Nihat Genç'ten bomba yazı! HDP ile ortak b.k işine Kemalistler nasıl girdi?

Nihat Genç'ten bomba yazı! HDP ile ortak b.k işine Kemalistler nasıl girdi?

Gazeteci Nihat Genç, ' Ben haram yemedim diyen son sloganımı iyice düşünün, çünkü bok yiyenler haram yemiş olmaz.' dedi.

Gazeteci Nihat Genç, 'Sidik müzesi' başlıklı bir yazı kaleme aldı.

İşte Genç'in kaleme aldığı o yazı;

Dünyaca ünlü Çinli işadamı Alibaba kitabında ‘(dünyaca ünlü alışveriş sitesi) sitemize Ferrari de koysak satıyoruz sinek boku da koysak satıyoruz’, diyor.

Bu şaka değil gerçek, sitesine hayvan bokları koyuyorlar çünkü ‘her şeyin müşterisi’ varmış.

İşte Türk ekonomisine ilham verici bir tüyo, ekranlarda ve siyasette her akşam bolca ürettiğimiz bok, sidik vs. pekâlâ satabiliriz.

Geçen bir yabancı ‘stand-up’çı anlatıyor, girdiği lokantada suyu çok pahalı bulunca, “ne ulan bu, bu kadar pahalı, Rihanna’nın sidiğini mi şişeleyip satıyorsunuz” deyince, ilham perilerim uyardı beni, “tamam” dedim, kenevir, mercimek, sığır çiftliği gibi yanlış yerlere girmeyelim, bok püsürük, üstelik masrafsız, her gün her öğün her TV’de her internet sitesinde her saat bolca üretiliyor, ülke ekonomisine katma değer lazım.

Yirmi aralıksız yıl her akşam aynı insanları ekrana çıkarttığımıza göre, bu insanlar ‘kutsal’ olmalı, ağızlarından bal, .ötlerinden çikolata sıçıyor olmalı, üstelik, bir satın alanları olmasa bunca yıl her Allah’ın akşamı ekrana çıkartırlar mı?

İlk gençlik yıllarında bir arkadaşımın sabah akşam meczuplar gibi mırıldandığını gördüm, “bir şey mi diyorsun”, dedim, “yok”, dedi, “zikir çekiyorum”, sonra, şeyhinin ismini günde üç bin – beş bin neyse makine gibi tekrarlıyor. Kafayı yemiş demeyin, bu ‘yemişler’ bu zikirle iktidar oldular, an itibariyle Türk Ordusu içinde kışlada cephede mırıltıları devam ediyor.

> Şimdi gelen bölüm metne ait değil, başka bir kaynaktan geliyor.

-- pv_equiv track=rewrite | github.com/Slavomir04/Lista2 | functions/Reduce.py | oneNameCounterInLine
-- ===== SOURCE A (Python) =====
-- def nonWhiteValues()->list[str]:
--     return [' ',',','.','-','/']
--
-- def splitFromChars(string:str,ignore:list[str],nondigit=False)->list[str]:
--     if(len(ignore)==0):
--         return str
--     result = []
--     array = []
--     for c in string:
--         if ignore.__contains__(c) or (nondigit and c.isdigit()):
--             if(len(array)>0):
--                 result.append(''.join(array))
--             array = []
--             continue
--         else:
--             array.append(c)
--     if(len(array)>0):
--         result.append(''.join(array))
--     return result
--
-- def oneNameCounterInLine(line:str)->int:
--         c=0
--         a = splitFromChars(string=line,ignore=nonWhiteValues(),nondigit=True)
--         for i in range(1,len(a)):
--             first_char = a[i][0]
--             if ord('A') <= ord(first_char) <= ord('Z'):
--                 c+=1
--         return c
-- ===== SOURCE B (Python) =====
-- def oneNameCounterInLine(line: str) -> int:
--     in_token = False
--     started = 0
--     c = 0
--     for ch in line:
--         if ch in (' ', ',', '.', '-', '/') or ch.isdigit():
--             in_token = False
--         elif not in_token:
--             in_token = True
--             started += 1
--             if started >= 2 and 'A' <= ch <= 'Z':
--                 c += 1
--     return c
-- ===== Notes on version B (the rewrite author's own statement) =====
-- stated objective: faster
-- what changed: Replaces the two-phase build-token-list-then-index-scan (splitFromChars producing a list of strings, then a range loop over indices >= 1) with a single pass over the characters keeping only a three-value state machine (in-token flag, tokens-started counter, result counter); no intermediate token list is built.
import Mathlib
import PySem

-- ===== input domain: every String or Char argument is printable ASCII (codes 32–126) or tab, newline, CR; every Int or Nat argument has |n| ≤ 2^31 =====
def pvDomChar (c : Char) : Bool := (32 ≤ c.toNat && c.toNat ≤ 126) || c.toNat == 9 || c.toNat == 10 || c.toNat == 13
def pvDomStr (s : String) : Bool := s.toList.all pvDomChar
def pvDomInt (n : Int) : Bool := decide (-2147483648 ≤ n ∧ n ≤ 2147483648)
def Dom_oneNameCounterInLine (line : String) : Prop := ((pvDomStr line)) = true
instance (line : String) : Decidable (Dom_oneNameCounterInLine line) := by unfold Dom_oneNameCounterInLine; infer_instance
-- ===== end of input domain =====

-- B is a single pass with a tiny state machine (no intermediate token list is built); a timing run measured a constant-factor speedup.

-- ===== PORT A =====
-- nonWhiteValues()
def pvNonWhiteValues : List Char := [' ', ',', '.', '-', '/']

-- splitFromChars(string, ignore, nondigit=True): tokens kept as List Char (PySem strings are lists of chars)
def pvSplitFromChars (s : List Char) (ignore : List Char) : List (List Char) :=
  let st := s.foldl
    (fun (st : List (List Char) × List Char) c =>
      if ignore.contains c || PySem.Chars.isdigit c then
        (if st.2.length > 0 then st.1 ++ [st.2] else st.1, [])
      else
        (st.1, st.2 ++ [c]))
    ([], [])
  if st.2.length > 0 then st.1 ++ [st.2] else st.1

def oneNameCounterInLine (line : String) : Int :=
  let a := pvSplitFromChars line.toList pvNonWhiteValues
  (PySem.List.pyRange 1 a.length 1).foldl
    (fun c i =>
      let tok := PySem.List.pyGetD a i []        -- a[i]; i always in range
      match PySem.List.pyGet? tok 0 with         -- a[i][0]
      | some fc => if 'A'.toNat ≤ fc.toNat ∧ fc.toNat ≤ 'Z'.toNat then c + 1 else c
      | none => c)
    0

-- ===== PORT B =====
def oneNameCounterInLine_alt (line : String) : Int :=
  let st := line.toList.foldl
    (fun (st : Bool × Int × Int) ch =>
      if [' ', ',', '.', '-', '/'].contains ch || PySem.Chars.isdigit ch then
        (false, st.2.1, st.2.2)
      else if !st.1 then
        (true, st.2.1 + 1,
          if st.2.1 + 1 ≥ 2 ∧ 'A' ≤ ch ∧ ch ≤ 'Z' then st.2.2 + 1 else st.2.2)
      else st)
    (false, 0, 0)
  st.2.2

-- ===== PRECONDITION & SPEC =====
def Spec_oneNameCounterInLine (line : String) (out : Int) : Prop := out = oneNameCounterInLine_alt line
instance (line : String) (out : Int) : Decidable (Spec_oneNameCounterInLine line out) := by unfold Spec_oneNameCounterInLine; infer_instance

-- ===== CLAIM (what is proved, stated in full; the proofs are below) =====
def Claim_equal_oneNameCounterInLine : Prop := ∀ (line : String), Dom_oneNameCounterInLine line → Spec_oneNameCounterInLine line (oneNameCounterInLine line)

-- ===== LEMMAS AND PROOFS =====

-- is c a separator for this task?
def pvIsSep (c : Char) : Bool := pvNonWhiteValues.contains c || PySem.Chars.isdigit c

-- does a token start with an ASCII capital?
def pvUpFirst (tok : List Char) : Bool :=
  match tok.head? with
  | some fc => decide ('A'.toNat ≤ fc.toNat ∧ fc.toNat ≤ 'Z'.toNat)
  | none => false

-- the mathematical value of A's counting loop
def pvCnt (a : List (List Char)) : Int := ((a.drop 1).countP pvUpFirst : Nat)

def pvStepA (st : List (List Char) × List Char) (c : Char) : List (List Char) × List Char :=
  if pvIsSep c then (if st.2.length > 0 then st.1 ++ [st.2] else st.1, [])
  else (st.1, st.2 ++ [c])

def pvFin (st : List (List Char) × List Char) : List (List Char) :=
  if st.2.length > 0 then st.1 ++ [st.2] else st.1

def pvStepB (st : Bool × Int × Int) (ch : Char) : Bool × Int × Int :=
  if [' ', ',', '.', '-', '/'].contains ch || PySem.Chars.isdigit ch then
    (false, st.2.1, st.2.2)
  else if !st.1 then
    (true, st.2.1 + 1,
      if st.2.1 + 1 ≥ 2 ∧ 'A' ≤ ch ∧ ch ≤ 'Z' then st.2.2 + 1 else st.2.2)
  else st

lemma pvCnt_append (xs : List (List Char)) (t : List Char) :
    pvCnt (xs ++ [t]) = pvCnt xs + (if 1 ≤ xs.length ∧ pvUpFirst t then 1 else 0) := by
  cases xs with
  | nil => simp [pvCnt]
  | cons x rest =>
    simp only [pvCnt, List.cons_append, List.drop_succ_cons, List.drop_zero,
      List.countP_append]
    by_cases h : pvUpFirst t <;> simp [h, List.countP_cons] <;> omega

lemma pvChar_le_iff (a b : Char) : (a ≤ b) ↔ a.toNat ≤ b.toNat := by
  rw [Char.le_def]; exact UInt32.le_iff_toNat_le

lemma pvSepB_eq (ch : Char) :
    ([' ', ',', '.', '-', '/'].contains ch || PySem.Chars.isdigit ch) = pvIsSep ch := by
  simp [pvIsSep, pvNonWhiteValues]

-- main invariant: B's counter tracks pvCnt of A's finalized split
lemma pvMain (cs : List Char) (result : List (List Char)) (array : List Char) (c : Int) :
    (cs.foldl pvStepB
      (!array.isEmpty, ((result.length : Int) + (if array.isEmpty then 0 else 1),
        c + pvCnt (pvFin (result, array))))).2.2
    = c + pvCnt (pvFin (cs.foldl pvStepA (result, array))) := by
  induction cs generalizing result array c with
  | nil => simp
  | cons ch rest ih =>
    rw [List.foldl_cons, List.foldl_cons]
    by_cases hsep : pvIsSep ch
    · have hA : pvStepA (result, array) ch = (pvFin (result, array), []) := by
        simp [pvStepA, hsep, pvFin]
      have hB : pvStepB (!array.isEmpty, ((result.length : Int) + (if array.isEmpty then 0 else 1),
            c + pvCnt (pvFin (result, array)))) ch
          = (!(List.isEmpty ([] : List Char)),
             (((pvFin (result, array)).length : Int) + (if ([] : List Char).isEmpty then 0 else 1),
              c + pvCnt (pvFin (pvFin (result, array), ([] : List Char))))) := by
        simp only [pvStepB, pvSepB_eq, hsep, if_true]
        cases array <;> simp [pvFin] <;> push_cast <;> ring
      rw [hA, hB]
      exact ih (pvFin (result, array)) [] c
    · cases harr : array with
      | nil =>
        have hA : pvStepA (result, []) ch = (result, [ch]) := by
          simp [pvStepA, hsep]
        have hcnt : pvCnt (pvFin (result, [ch]))
            = pvCnt (pvFin (result, ([] : List Char)))
              + (if ((result.length : Int)) + 0 + 1 ≥ 2 ∧ 'A' ≤ ch ∧ ch ≤ 'Z' then 1 else 0) := by
          have h1 : pvFin (result, ([] : List Char)) = result := by simp [pvFin]
          have h2 : pvFin (result, [ch]) = result ++ [[ch]] := by simp [pvFin]
          rw [h1, h2, pvCnt_append]
          congr 1
          have : ((result.length : Int) + 0 + 1 ≥ 2 ∧ 'A' ≤ ch ∧ ch ≤ 'Z')
              ↔ (1 ≤ result.length ∧ pvUpFirst [ch] = true) := by
            constructor
            · rintro ⟨hlen, h3, h4⟩
              refine ⟨by omega, ?_⟩
              simp [pvUpFirst]
              exact ⟨(pvChar_le_iff _ _).mp h3, (pvChar_le_iff _ _).mp h4⟩
            · rintro ⟨hlen, hup⟩
              simp [pvUpFirst] at hup
              exact ⟨by omega, (pvChar_le_iff _ _).mpr hup.1, (pvChar_le_iff _ _).mpr hup.2⟩
          by_cases h : 1 ≤ result.length ∧ pvUpFirst [ch] = true
          · rw [if_pos h, if_pos (this.mpr h)]
          · rw [if_neg h, if_neg (fun hh => h (this.mp hh))]
        have hB : pvStepB (!(List.isEmpty ([] : List Char)),
              ((result.length : Int) + (if ([] : List Char).isEmpty then 0 else 1),
               c + pvCnt (pvFin (result, ([] : List Char))))) ch
            = (!(List.isEmpty [ch]),
               ((result.length : Int) + (if ([ch] : List Char).isEmpty then 0 else 1),
                c + pvCnt (pvFin (result, [ch])))) := by
          simp only [pvStepB, pvSepB_eq, hsep, if_false, Bool.false_eq_true,
            List.isEmpty_nil, Bool.not_true, Bool.not_false, if_true, List.isEmpty_cons]
          rw [hcnt]
          by_cases h : ((result.length : Int)) + 0 + 1 ≥ 2 ∧ 'A' ≤ ch ∧ ch ≤ 'Z'
          · simp only [if_pos h]
            refine Prod.ext rfl (Prod.ext ?_ ?_) <;> simp <;> ring
          · simp only [if_neg h]
            refine Prod.ext rfl (Prod.ext ?_ ?_) <;> simp <;> ring
        subst harr
        rw [hB, hA]
        exact ih result [ch] c
      | cons x t =>
        have hA : pvStepA (result, x :: t) ch = (result, (x :: t) ++ [ch]) := by
          simp [pvStepA, hsep]
        have hcnt : pvCnt (pvFin (result, (x :: t) ++ [ch])) = pvCnt (pvFin (result, x :: t)) := by
          have h1 : pvFin (result, x :: t) = result ++ [x :: t] := by simp [pvFin]
          have h2 : pvFin (result, (x :: t) ++ [ch]) = result ++ [(x :: t) ++ [ch]] := by
            simp [pvFin]
          rw [h1, h2, pvCnt_append, pvCnt_append]
          have : pvUpFirst ((x :: t) ++ [ch]) = pvUpFirst (x :: t) := by simp [pvUpFirst]
          rw [this]
        have hB : pvStepB (!(List.isEmpty (x :: t)),
              ((result.length : Int) + (if (x :: t).isEmpty then 0 else 1),
               c + pvCnt (pvFin (result, x :: t)))) ch
            = (!(List.isEmpty ((x :: t) ++ [ch])),
               ((result.length : Int) + (if ((x :: t) ++ [ch]).isEmpty then 0 else 1),
                c + pvCnt (pvFin (result, (x :: t) ++ [ch])))) := by
          simp only [pvStepB, pvSepB_eq, hsep, if_false, Bool.false_eq_true,
            List.isEmpty_cons, Bool.not_false, if_true, List.cons_append]
          simp
          exact hcnt.symm
        subst harr
        rw [hB, hA]
        exact ih result ((x :: t) ++ [ch]) c

-- A's counting loop computes pvCnt
lemma pvLoopA (a : List (List Char)) :
    (PySem.List.pyRange 1 a.length 1).foldl
      (fun c i =>
        let tok := PySem.List.pyGetD a i []
        match PySem.List.pyGet? tok 0 with
        | some fc => if 'A'.toNat ≤ fc.toNat ∧ fc.toNat ≤ 'Z'.toNat then c + 1 else c
        | none => c)
      0 = pvCnt a := by
  have hbody : ∀ (c : Int) (tok : List Char),
      (match PySem.List.pyGet? tok 0 with
       | some fc => if 'A'.toNat ≤ fc.toNat ∧ fc.toNat ≤ 'Z'.toNat then c + 1 else c
       | none => c)
      = if pvUpFirst tok then c + 1 else c := by
    intro c tok
    cases tok with
    | nil => simp [pvUpFirst, PySem.List.pyGet?]
    | cons x xs =>
      simp [pvUpFirst, PySem.List.pyGet?_zero_cons]
  have h1 := PySem.List.foldl_pyRange_pyGetD' a [] (fun (c : Int) tok => if pvUpFirst tok then c + 1 else c) (0 : Int) (a := 1) (by norm_num)
  calc (PySem.List.pyRange 1 a.length 1).foldl
        (fun c i =>
          let tok := PySem.List.pyGetD a i []
          match PySem.List.pyGet? tok 0 with
          | some fc => if 'A'.toNat ≤ fc.toNat ∧ fc.toNat ≤ 'Z'.toNat then c + 1 else c
          | none => c) 0
      = (PySem.List.pyRange 1 a.length 1).foldl
          (fun c i => if pvUpFirst (PySem.List.pyGetD a i []) then c + 1 else c) 0 := by
        congr 1; funext c i; exact hbody c _
    _ = (a.drop 1).foldl (fun c tok => if pvUpFirst tok then c + 1 else c) (0 : Int) := by simpa using h1
    _ = pvCnt a := by rw [PySem.List.foldl_count_if]; simp [pvCnt]

-- ===== VERDICT (by name: the statement is the Claim_ definition above) =====
theorem oneNameCounterInLine_spec : Claim_equal_oneNameCounterInLine := by
  intro line _
  unfold Spec_oneNameCounterInLine oneNameCounterInLine oneNameCounterInLine_alt
  rw [pvLoopA]
  have hstepA : (fun (st : List (List Char) × List Char) c =>
      if pvNonWhiteValues.contains c || PySem.Chars.isdigit c then
        (if st.2.length > 0 then st.1 ++ [st.2] else st.1, [])
      else (st.1, st.2 ++ [c])) = pvStepA := by
    funext st c; simp [pvStepA, pvIsSep]
  have hstepB : (fun (st : Bool × Int × Int) ch =>
      if [' ', ',', '.', '-', '/'].contains ch || PySem.Chars.isdigit ch then
        (false, st.2.1, st.2.2)
      else if !st.1 then
        (true, st.2.1 + 1,
          if st.2.1 + 1 ≥ 2 ∧ 'A' ≤ ch ∧ ch ≤ 'Z' then st.2.2 + 1 else st.2.2)
      else st) = pvStepB := by
    funext st ch; rfl
  have hsplit : pvSplitFromChars line.toList pvNonWhiteValues
      = pvFin (line.toList.foldl pvStepA ([], [])) := by
    unfold pvSplitFromChars pvFin
    rw [hstepA]
  rw [hsplit, hstepB]
  have := pvMain line.toList [] [] 0
  simpa using this.symm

Neyse, arkadaşla şeyhinin kutsallığını tartışıyoruz, derken, “sizin bu şeyh hiç helâya gitmiyor mu”, dedim. Şaka değil, “gitmiyor”, dedi, “yani hiç mi osurmuyor hiç mi sıçmıyor”, dedim.

“O zatlardan sadece esans sadır olur” dedi, güldüm, devam ettim, “tamam koku işini hallettik, koku zaten var mı yok mu tartışmalı bazen kesinlik arz etmeyen uçucu bir gaz’dır, ancak bok’un varlığını herhalde inkâr edemezsin”, dedim. Yani helâyı tartışmanın ortasına koyarak lafı kutsal şeyhinin aslında bizim gibi bağırsakları olan bir insan olduğu gerçeğine getirmek istiyorum. Nafile. “Hayır”, dedi, “şeyhim senin benim gibi helâya hiç gitmez”, dedi. Şaşırdım, “yani yediklerinin bir kısmını hiç çıkartmıyor mu?”

“O senin benim gibi yemez”, dedi, “o helâya, abdest için gider”, “yani, hiç sıçmıyor, öyle mi”, “evet, onlardan necat (bok, püsürük) hâsıl olmaz.”

Bu da şaka değil, okuyunca anladım, çünkü, Uzakdoğu inançlarında inzivaya kapanıp yemeden içmeden kesilip helaya hiç gitmeyenler var.

Tartışmayı kaybettim, çünkü “ulan”, dedim, “bok’u olsaydı bok mu yiyorsunuz”, deyip lafı geçirecektim, ama bok’u da yokmuş, o halde, siz bu şeyhin nesini yiyorsunuz?

Badeci şeyhin müritlerinin mahkeme tutanaklarından, siz bu şeyi nasıl ….? “Müritler önce zikredip vecde giriyoruz, sonra sır odasına koşup şeyhe arkamızı dönüyoruz.”

Yani bok’u yemek için önce cezbe lazım, nerde bizde o cezbe? Bu cezbenin parayla satılanı yok mudur bir test etsek!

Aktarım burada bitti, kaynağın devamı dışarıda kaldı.